### EXERCISE DESCRIPTION:
Two lines mark the range in the entries below: the one holding "have hX := h i hilt" and the one holding "exact pos_cancel _ _ (pow_pos". Set down those two and all lines between them, exactly.

### DATASET ENTRIES:

-- pv_equiv track=rewrite | github.com/ronkell-MS/DSIL | boxpushing/box_push_problem.py | checkIfCollabPush
-- ===== SOURCE A (Python) =====
-- def checkIfCollabPush(action):
--     "action is string like sample1Xidle.."
--     action_arr = action.split('X')
--     collab_push_actions =['CpushUp','CpushDown','CpushLeft','CpushRight']
--     sample_actions =[]
--     action_dict={}
--     for i in range(1,4):
--         for j in range(len(collab_push_actions)):
--             action_withboxindex = collab_push_actions[j] +str(i)
--             sample_actions.append(action_withboxindex)
--
--     for i in range(len(action_arr)):
--         if action_arr[i] in sample_actions:
--             action_dict[action_arr[i]] = action_dict[action_arr[i]] + 1 if action_arr[i] in action_dict.keys() else 1
--             if action_dict[action_arr[i]] >= 2:
--                 return True
--
--
--     return False
-- ===== SOURCE B (Python) =====
-- def checkIfCollabPush(action):
--     "action is string like sample1Xidle.."
--     samples = {name + str(i)
--                for name in ('CpushUp', 'CpushDown', 'CpushLeft', 'CpushRight')
--                for i in (1, 2, 3)}
--     collab = [a for a in action.split('X') if a in samples]
--     return len(collab) != len(set(collab))
-- ===== Notes on version B (the rewrite author's own statement) =====
-- stated objective: simpler
-- what changed: Replaces A's incremental counting loop (a running-count dict over the split tokens with an early return on a second hit) by a declarative pipeline: filter the split tokens to the collab-push names, then report a repeat as len(collab) != len(set(collab)).
import Mathlib
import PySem

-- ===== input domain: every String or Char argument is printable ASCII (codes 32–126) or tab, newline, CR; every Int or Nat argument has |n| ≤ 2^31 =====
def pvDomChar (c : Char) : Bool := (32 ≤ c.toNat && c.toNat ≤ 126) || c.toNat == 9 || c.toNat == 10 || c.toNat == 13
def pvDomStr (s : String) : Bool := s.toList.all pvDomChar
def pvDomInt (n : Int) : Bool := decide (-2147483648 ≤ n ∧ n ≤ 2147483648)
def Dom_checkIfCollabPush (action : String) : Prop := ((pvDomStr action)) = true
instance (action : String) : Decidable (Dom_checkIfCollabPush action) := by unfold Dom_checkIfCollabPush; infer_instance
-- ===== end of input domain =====

-- B replaces A's counting loop (dict of running counts with an early return) by a filter of the
-- collab-push tokens plus a cardinality comparison len(collab) != len(set(collab)); objective: simpler.

-- ===== PORT A =====
-- the two nested sample-building loops of A (for i in range(1,4): for j in range(len(..)): append)
def pvSampleActionsA : List String :=
  (PySem.List.pyRange 1 4 1).foldl (fun acc i =>
    (PySem.List.pyRange 0 ((["CpushUp","CpushDown","CpushLeft","CpushRight"] : List String).length : Int) 1).foldl
      (fun acc2 j =>
        acc2 ++ [PySem.List.pyGetD (["CpushUp","CpushDown","CpushLeft","CpushRight"] : List String) j "" ++ PySem.Int.toStr i])
      acc) []

-- A's main for-loop over the split tokens (index loop reading action_arr[i] in order), with the
-- running-count dict and the early 'return True'
def pvLoopA (arr : List String) (samples : List String) (d : PySem.Dict String Int) : Bool :=
  match arr with
  | [] => false
  | a :: rest =>
    if samples.contains a then
      let c : Int := if d.contains a then d.getD a 0 + 1 else 1
      let d' := d.insert a c
      if c ≥ 2 then true else pvLoopA rest samples d'
    else pvLoopA rest samples d

def checkIfCollabPush (action : String) : Bool :=
  -- action.split('X'): the separator is the nonempty literal "X", so split? is always some
  pvLoopA ((PySem.Str.split? action "X").getD []) pvSampleActionsA PySem.Dict.empty

-- ===== PORT B =====
-- B's set comprehension of the 12 valid collab-push names
def pvSamplesB : PySem.Set String :=
  PySem.Set.ofList ((["CpushUp","CpushDown","CpushLeft","CpushRight"] : List String).flatMap
    (fun name => ([1, 2, 3] : List Int).map (fun i => name ++ PySem.Int.toStr i)))

def checkIfCollabPush_alt (action : String) : Bool :=
  let collab := ((PySem.Str.split? action "X").getD []).filter (fun a => PySem.Set.contains pvSamplesB a)
  collab.length != (PySem.Set.ofList collab).length

-- ===== PRECONDITION & SPEC =====
def Spec_checkIfCollabPush (action : String) (out : Bool) : Prop := out = checkIfCollabPush_alt action
instance (action : String) (out : Bool) : Decidable (Spec_checkIfCollabPush action out) := by unfold Spec_checkIfCollabPush; infer_instance

-- ===== CLAIM (what is proved, stated in full; the proofs are below) =====
def Claim_equal_checkIfCollabPush : Prop := ∀ (action : String), Dom_checkIfCollabPush action → Spec_checkIfCollabPush action (checkIfCollabPush action)

-- ===== LEMMAS AND PROOFS =====

-- the two ports agree on which tokens are collab-push actions
lemma pv_contains_agree (a : String) :
    decide (a ∈ pvSampleActionsA) = PySem.Set.contains pvSamplesB a := by
  have hperm : pvSampleActionsA.Perm pvSamplesB := by decide
  simp [PySem.Set.contains, List.contains_eq_mem, hperm.mem_iff]

-- a list and its Python set have equal size iff the list has no duplicate
lemma pv_setlen (m : List String) : (PySem.Set.ofList m).length = m.length ↔ m.Nodup := by
  constructor
  · intro h
    have h1 : (PySem.Set.ofList m).toFinset = m.toFinset := by
      ext x; simp [List.mem_toFinset, PySem.Set.mem_ofList]
    have h2 := List.toFinset_card_of_nodup (PySem.Set.nodup_ofList m)
    have h3 : m.toFinset.card = m.length := by rw [← h1, h2, h]
    have h4 := Multiset.toFinset_card_eq_card_iff_nodup (m := (m : Multiset String))
    simpa using h4.mp (by simpa using h3)
  · intro h; rw [PySem.Set.ofList_eq_self_of_nodup m h]

lemma pv_bne_setlen (m : List String) :
    (m.length != (PySem.Set.ofList m).length) = decide (¬ m.Nodup) := by
  by_cases h : m.Nodup
  · simp [h, (pv_setlen m).mpr h]
  · have hne : m.length ≠ (PySem.Set.ofList m).length :=
      fun he => h ((pv_setlen m).mp (Eq.symm he))
    simp [h, hne]

-- B with the let body unfolded (definitional), rewritten through pv_bne_setlen
lemma pv_alt_eq (action : String) : checkIfCollabPush_alt action =
    decide (¬ (((PySem.Str.split? action "X").getD []).filter
      (fun a => PySem.Set.contains pvSamplesB a)).Nodup) :=
  pv_bne_setlen _

-- A's counting loop detects exactly a duplicate among the retained (filtered) tokens:
-- run with dict = Counter(seen), seen duplicate-free, it answers whether seen ++ filtered l repeats
lemma pv_loop_eq (ss l : List String) : ∀ (seen : List String), seen.Nodup →
    pvLoopA l ss (PySem.Dict.counter seen) =
      decide (¬ (seen ++ l.filter (fun x => decide (x ∈ ss))).Nodup) := by
  induction l with
  | nil => intro seen hs; simp [pvLoopA, hs]
  | cons a rest ih =>
    intro seen hs
    by_cases hss : a ∈ ss
    · by_cases hmem : a ∈ seen
      · have hc : (PySem.Dict.counter seen).contains a = true := by
          rw [PySem.Dict.contains_counter, List.contains_eq_mem]; simpa using hmem
        have hcount : 1 ≤ List.count a seen := List.one_le_count_iff.mpr hmem
        have h2 : (2 : Int) ≤ (List.count a seen : Int) + 1 := by omega
        have hnd : ¬ (seen ++ a :: rest.filter (fun x => decide (x ∈ ss))).Nodup := by
          intro hn
          have := List.nodup_iff_count_le_one.mp hn a
          simp [List.count_append] at this
          omega
        simp [pvLoopA, hss, hc, PySem.Dict.getD_counter, h2, hnd]
      · have hc : (PySem.Dict.counter seen).contains a = false := by
          rw [PySem.Dict.contains_counter]
          simpa [List.contains_eq_mem] using hmem
        have hins : PySem.Dict.counter (seen ++ [a]) = (PySem.Dict.counter seen).insert a 1 := by
          rw [← PySem.Dict.foldl_insert_getD_add_one_eq_counter (seen ++ [a]), List.foldl_append]
          simp only [List.foldl_cons, List.foldl_nil, PySem.Dict.foldl_insert_getD_add_one_eq_counter]
          rw [PySem.Dict.getD_counter]
          simp [List.count_eq_zero_of_not_mem hmem]
        have hs' : (seen ++ [a]).Nodup := by
          simp [List.nodup_append, hs]
          intro x hx hxa
          exact hmem (hxa ▸ hx)
        have hrec := ih (seen ++ [a]) hs'
        rw [hins] at hrec
        simp [pvLoopA, hss, hc, hrec, List.append_assoc]
    · have hss' : ss.contains a = false := by
        simpa [List.contains_eq_mem] using hss
      have hfil : List.filter (fun x => decide (x ∈ ss)) (a :: rest)
          = List.filter (fun x => decide (x ∈ ss)) rest := by
        simp [hss]
      simp only [pvLoopA, hss', Bool.false_eq_true, if_false, hfil]
      exact ih seen hs

-- ===== VERDICT (by name: the statement is the Claim_ definition above) =====
theorem checkIfCollabPush_spec : Claim_equal_checkIfCollabPush := by
  intro action _
  show checkIfCollabPush action = checkIfCollabPush_alt action
  rw [pv_alt_eq]
  unfold checkIfCollabPush
  rw [show (PySem.Dict.empty : PySem.Dict String Int) = PySem.Dict.counter [] from rfl,
      pv_loop_eq pvSampleActionsA _ [] List.nodup_nil,
      List.filter_congr (fun a _ => pv_contains_agree a), List.nil_append]
-- expanding the modified matrix along its last column
theorem elim_det_expand (s : Nat) (f : Nat → Nat → Int) :
    (elimFMat s f).det = f (s + 1) (s + 1) * Dm (s + 1) (elimF (s + 2) f) := by
  rw [Matrix.det_succ_column (elimFMat s f) (Fin.last (s + 1))]
  rw [Finset.sum_eq_single (Fin.last (s + 1))
    (fun i _ hi => by
      have hz : elimFMat s f i (Fin.last (s + 1)) = 0 := by
        simp only [elimFMat, Matrix.of_apply, if_neg hi, elimN_apply]
        have : ((Fin.last (s + 1) : Fin (s + 2)) : ℕ) = s + 1 := rfl
        rw [this]
        ring
      rw [hz]
      ring)
    (fun h => absurd (Finset.mem_univ _) h)]
  have hll : elimFMat s f (Fin.last (s + 1)) (Fin.last (s + 1)) = f (s + 1) (s + 1) := by
    simp [elimFMat, elimN_last_last]
  have hsub : (elimFMat s f).submatrix (Fin.last (s + 1)).succAbove (Fin.last (s + 1)).succAbove
      = Matrix.of fun a b : Fin (s + 1) => elimF (s + 2) f a b := by
    ext a b
    have ha : (Fin.castSucc a) ≠ Fin.last (s + 1) := (Fin.castSucc_lt_last a).ne
    simp only [Fin.succAbove_last, Matrix.submatrix_apply, elimFMat, Matrix.of_apply,
      if_neg ha, elimN_apply, elimF, Fin.val_castSucc]
    have h1 : ((Fin.last (s + 1) : Fin (s + 2)) : ℕ) = s + 1 := rfl
    have h2 : (s + 2 : ℕ) - 1 = s + 1 := rfl
    rw [h1, h2]
  rw [hll, hsub]
  have hpow : ((-1 : Int)) ^ (((Fin.last (s + 1) : Fin (s + 2)) : ℕ) +
      ((Fin.last (s + 1) : Fin (s + 2)) : ℕ)) = 1 := by
    have : ((Fin.last (s + 1) : Fin (s + 2)) : ℕ) = s + 1 := rfl
    rw [this, ← two_mul, pow_mul]
    norm_num
  rw [hpow]
  unfold Dm
  ring

-- key determinant identity: p * det(eliminated block) = p^(s+1) * det(block), size s+2
theorem elim_det (s : Nat) (f : Nat → Nat → Int) :
    f (s + 1) (s + 1) * Dm (s + 1) (elimF (s + 2) f) =
      f (s + 1) (s + 1) ^ (s + 1) * Dm (s + 2) f := by
  rw [← elim_det_expand, elim_det_scaled]
  rfl

theorem pos_cancel (p X : Int) (hp : 0 < p) (h : 0 < p * X) : 0 < X := by
  nlinarith

-- peel the pivot off PminPos (the bottom-right 1×1 block) and eliminate
theorem PminPos_elim (n : Nat) (f : Nat → Nat → Int) :
    PminPos (n + 1) f ↔ 0 < f n n ∧ PminPos n (elimF (n + 1) f) := by
  have hpiv : Dm 1 (shiftF n f) = f n n := by
    rw [Dm_one]; simp [shiftF]
  have hblk : ∀ i, i < n → Dm (n - i) (shiftF i (elimF (n + 1) f))
      = Dm (n - i) (elimF (n + 1 - i) (shiftF i f)) := by
    intro i hi
    apply Dm_congr
    intro a b ha hb
    simp only [shiftF, elimF]
    have e1 : (n + 1) - 1 = n := by omega
    have e2 : (n + 1 - i) - 1 = n - i := by omega
    rw [e1, e2]
    have e3 : n - i + i = n := by omega
    rw [e3]
  have hpg : ∀ i, i < n → (shiftF i f) ((n - 1 - i) + 1) ((n - 1 - i) + 1) = f n n := by
    intro i hi
    simp only [shiftF]
    have e : n - 1 - i + 1 + i = n := by omega
    rw [e]
  constructor
  · intro h
    have hp : 0 < f n n := by
      have h0 := h n (by omega)
      rw [show n + 1 - n = 1 from by omega] at h0
      rwa [hpiv] at h0
    refine ⟨hp, ?_⟩
    intro i hi
    rw [hblk i hi]
    have e1 : n - i = (n - 1 - i) + 1 := by omega
    have e2 : n + 1 - i = (n - 1 - i) + 2 := by omega
    have hD := h i (by omega)
    rw [e2] at hD
    rw [e1, e2]
    have key := elim_det (n - 1 - i) (shiftF i f)
    rw [hpg i hi] at key
    have hpos : 0 < f n n ^ ((n - 1 - i) + 1) * Dm ((n - 1 - i) + 2) (shiftF i f) :=
      mul_pos (pow_pos hp _) hD
    rw [← key] at hpos
    exact pos_cancel _ _ hp hpos
  · rintro ⟨hp, h⟩ i hi
    by_cases hin : i = n
    · rw [hin, show n + 1 - n = 1 from by omega, hpiv]
      exact hp
    · have hilt : i < n := by omega
      have hX := h i hilt
      rw [hblk i hilt] at hX
      have e1 : n - i = (n - 1 - i) + 1 := by omega
      have e2 : n + 1 - i = (n - 1 - i) + 2 := by omega
      rw [e1, e2] at hX
      rw [e2]
      have key := elim_det (n - 1 - i) (shiftF i f)
      rw [hpg i hilt] at key
      have hpos : 0 < f n n * Dm ((n - 1 - i) + 1) (elimF ((n - 1 - i) + 2) (shiftF i f)) :=
        mul_pos hp hX
      rw [key] at hpos
      exact pos_cancel _ _ (pow_pos hp _) hpos

theorem loopB_iff (n : Nat) : ∀ M : List (List Int), M.length = n →
    (∀ r ∈ M, r.length = n) → (altLoop M = true ↔ PminPos n (matL M)) := by
  induction n with
  | zero =>
    intro M hlen hrows
    have hM : M = [] := List.length_eq_zero_iff.mp hlen
    subst hM
    rw [altLoop, if_pos rfl]
    constructor
    · intro _ i hi; omega
    · intro _; rfl
  | succ n IH =>
    intro M hlen hrows
    have hne : M ≠ [] := by intro h; rw [h] at hlen; simp at hlen
    have hstep : altLoop M =
        if (M.getD (M.length - 1) []).getD (M.length - 1) 0 ≤ 0 then false
        else altLoop (altStep M) := by
      rw [altLoop, if_neg hne]
    have hm1 : M.length - 1 = n := by omega
    have hpv : (M.getD (M.length - 1) []).getD (M.length - 1) 0 = matL M n n := by
      rw [hm1]; rfl
    rw [hstep, hpv, PminPos_elim n (matL M)]
    by_cases hle : matL M n n ≤ 0
    · rw [if_pos hle]
      simp only [Bool.false_eq_true, false_iff]
      intro hP
      omega
    · rw [if_neg hle]
      have hsl : (altStep M).length = n := by rw [altStep_len, hm1]
      have hsr : ∀ r ∈ altStep M, r.length = n := by
        intro r hr
        rw [altStep_rows M r hr, hm1]
      rw [IH (altStep M) hsl hsr]
      rw [PminPos_congr n (matL (altStep M)) (elimF (n + 1) (matL M))
        (by intro i k hi hk
            rw [altStep_entry M i k (by omega) (by omega), hlen])]
      constructor
      · intro h; exact ⟨by omega, h⟩
      · intro h; exact h.2

theorem take_entry (A : List (List Int)) (hw : ∀ r ∈ A, A.length ≤ r.length)
    (i j : Nat) (hi : i < A.length) (hj : j < A.length) :
    matL (A.map (fun r => r.take A.length)) i j = matL A i j := by
  unfold matL
  have h1 : (A.map (fun r => r.take A.length)).getD i [] = (A[i]).take A.length := by
    rw [List.getD_eq_getElem?_getD, List.getElem?_map, List.getElem?_eq_getElem hi,
        Option.map_some, Option.getD_some]
  have h2 : A.getD i [] = A[i] := by
    rw [List.getD_eq_getElem?_getD, List.getElem?_eq_getElem hi]; rfl
  rw [h1, h2]
  have hj2 : j < (A[i]).length := lt_of_lt_of_le hj (hw _ (List.getElem_mem hi))
  have hj3 : j < ((A[i]).take A.length).length := by
    rw [List.length_take]; omega
  rw [List.getD_eq_getElem?_getD, List.getElem?_eq_getElem hj3, Option.getD_some,
      List.getD_eq_getElem?_getD, List.getElem?_eq_getElem hj2, Option.getD_some,
      List.getElem_take]
def generate_band_mode_breakdown_py (qsos : List (List (String × String))) : List String :=
  let st := qsos.foldl pvStepA (PySem.Dict.empty, PySem.Set.empty, PySem.Set.empty)
  let bmc := st.1
  let bset := st.2.1
  let mset := st.2.2
  let bands1 := pvPref.filter (fun b => PySem.Set.contains bset b)
  let bands2 := bands1 ++ PySem.List.sorted (bset.filter (fun b => !bands1.contains b && !(b == "UNKNOWN"))) (fun x => x) false
  let bands := if PySem.Set.contains bset "UNKNOWN" then bands2 ++ ["UNKNOWN"] else bands2
  let mdm := mset.foldl (fun (d : PySem.Dict String String) m =>
      let mu := PySem.Str.upper m
      if mu == "CW" then d.insert m "CW"
      else if ["SSB", "PHONE", "FM", "AM"].contains mu then d.insert m "Phone"
      else if ["FT8", "FT4", "PSK31", "DIGITAL", "DIG"].contains mu then d.insert m "DIG"
      else d.insert m m) PySem.Dict.empty
  let displayModes := PySem.Set.ofList mdm.values
  let modes1 := (["CW", "Phone", "DIG"] : List String).filter (fun m => PySem.Set.contains displayModes m)
  let modes := modes1 ++ PySem.List.sorted (displayModes.filter (fun m => !modes1.contains m)) (fun x => x) false
  let bms := bands.foldl (fun (s : PySem.Dict String (PySem.Dict String Nat)) band =>
      mset.foldl (fun s mode =>
          let dm := mdm.getD mode ""   -- mode_display_map[mode]; the key is always present
          s.modify band PySem.Dict.empty
            (fun inner => inner.modify dm 0 (· + (bmc.getD band PySem.Dict.empty).getD mode 0)))
        (s.insert band PySem.Dict.empty)) PySem.Dict.empty
  let mt0 : PySem.Dict String Nat := modes.foldl (fun d m => d.insert m 0) PySem.Dict.empty
  let tot := bands.foldl (fun (acc : PySem.Dict String Nat × PySem.Dict String Nat × Nat) band =>
      let p := modes.foldl (fun (p : Nat × PySem.Dict String Nat) mode =>
          let count := (bms.getD band PySem.Dict.empty).getD mode 0
          (p.1 + count, p.2.modify mode 0 (· + count))) (0, acc.2.1)
      (acc.1.insert band p.1, p.2, acc.2.2 + p.1)) (PySem.Dict.empty, mt0, 0)
  let bandTotals := tot.1
  let modeTotals := tot.2.1
  let grand := tot.2.2
  let sec0 := ["", "BAND/MODE BREAKDOWN:", pvHdr, pvSep]
  let sec := bands.foldl (fun sec band =>
      let cw := (bms.getD band PySem.Dict.empty).getD "CW" 0
      let phone := (bms.getD band PySem.Dict.empty).getD "Phone" 0
      let dig := (bms.getD band PySem.Dict.empty).getD "DIG" 0
      let total := bandTotals.getD band 0
      let pct := if 0 < grand then pvPct total grand else 0
      sec ++ [pvFmtRow band cw phone dig total pct]) sec0
  sec ++ [pvSep, pvFmtRow "Total" (modeTotals.getD "CW" 0) (modeTotals.getD "Phone" 0)
            (modeTotals.getD "DIG" 0) grand 100]

-- ===== PORT B =====

-- one iteration of B's single pass: per-band (cw, phone, dig, total) counters + global cw/phone/dig
def pvStepB (st : PySem.Dict String (Nat × Nat × Nat × Nat) × Nat × Nat × Nat)
    (qso : List (String × String)) :
    PySem.Dict String (Nat × Nat × Nat × Nat) × Nat × Nat × Nat :=
  let band := (PySem.Dict.mk qso).getD "BAND" "UNKNOWN"
  let m := PySem.Str.upper ((PySem.Dict.mk qso).getD "MODE" "UNKNOWN")
  let c := st.1.getD band (0, 0, 0, 0)
  if m == "CW" then
    (st.1.insert band (c.1 + 1, c.2.1, c.2.2.1, c.2.2.2 + 1), st.2.1 + 1, st.2.2.1, st.2.2.2)
  else if ["SSB", "PHONE", "FM", "AM"].contains m then
    (st.1.insert band (c.1, c.2.1 + 1, c.2.2.1, c.2.2.2 + 1), st.2.1, st.2.2.1 + 1, st.2.2.2)
  else if ["FT8", "FT4", "PSK31", "DIGITAL", "DIG"].contains m then
    (st.1.insert band (c.1, c.2.1, c.2.2.1 + 1, c.2.2.2 + 1), st.2.1, st.2.2.1, st.2.2.2 + 1)
  else
    (st.1.insert band (c.1, c.2.1, c.2.2.1, c.2.2.2 + 1), st.2.1, st.2.2.1, st.2.2.2)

### ANSWER TO THE PROBLEM:
      have hX := h i hilt
      rw [hblk i hilt] at hX
      have e1 : n - i = (n - 1 - i) + 1 := by omega
      have e2 : n + 1 - i = (n - 1 - i) + 2 := by omega
      rw [e1, e2] at hX
      rw [e2]
      have key := elim_det (n - 1 - i) (shiftF i f)
      rw [hpg i hilt] at key
      have hpos : 0 < f n n * Dm ((n - 1 - i) + 1) (elimF ((n - 1 - i) + 2) (shiftF i f)) :=
        mul_pos hp hX
      rw [key] at hpos
      exact pos_cancel _ _ (pow_pos hp _) hpos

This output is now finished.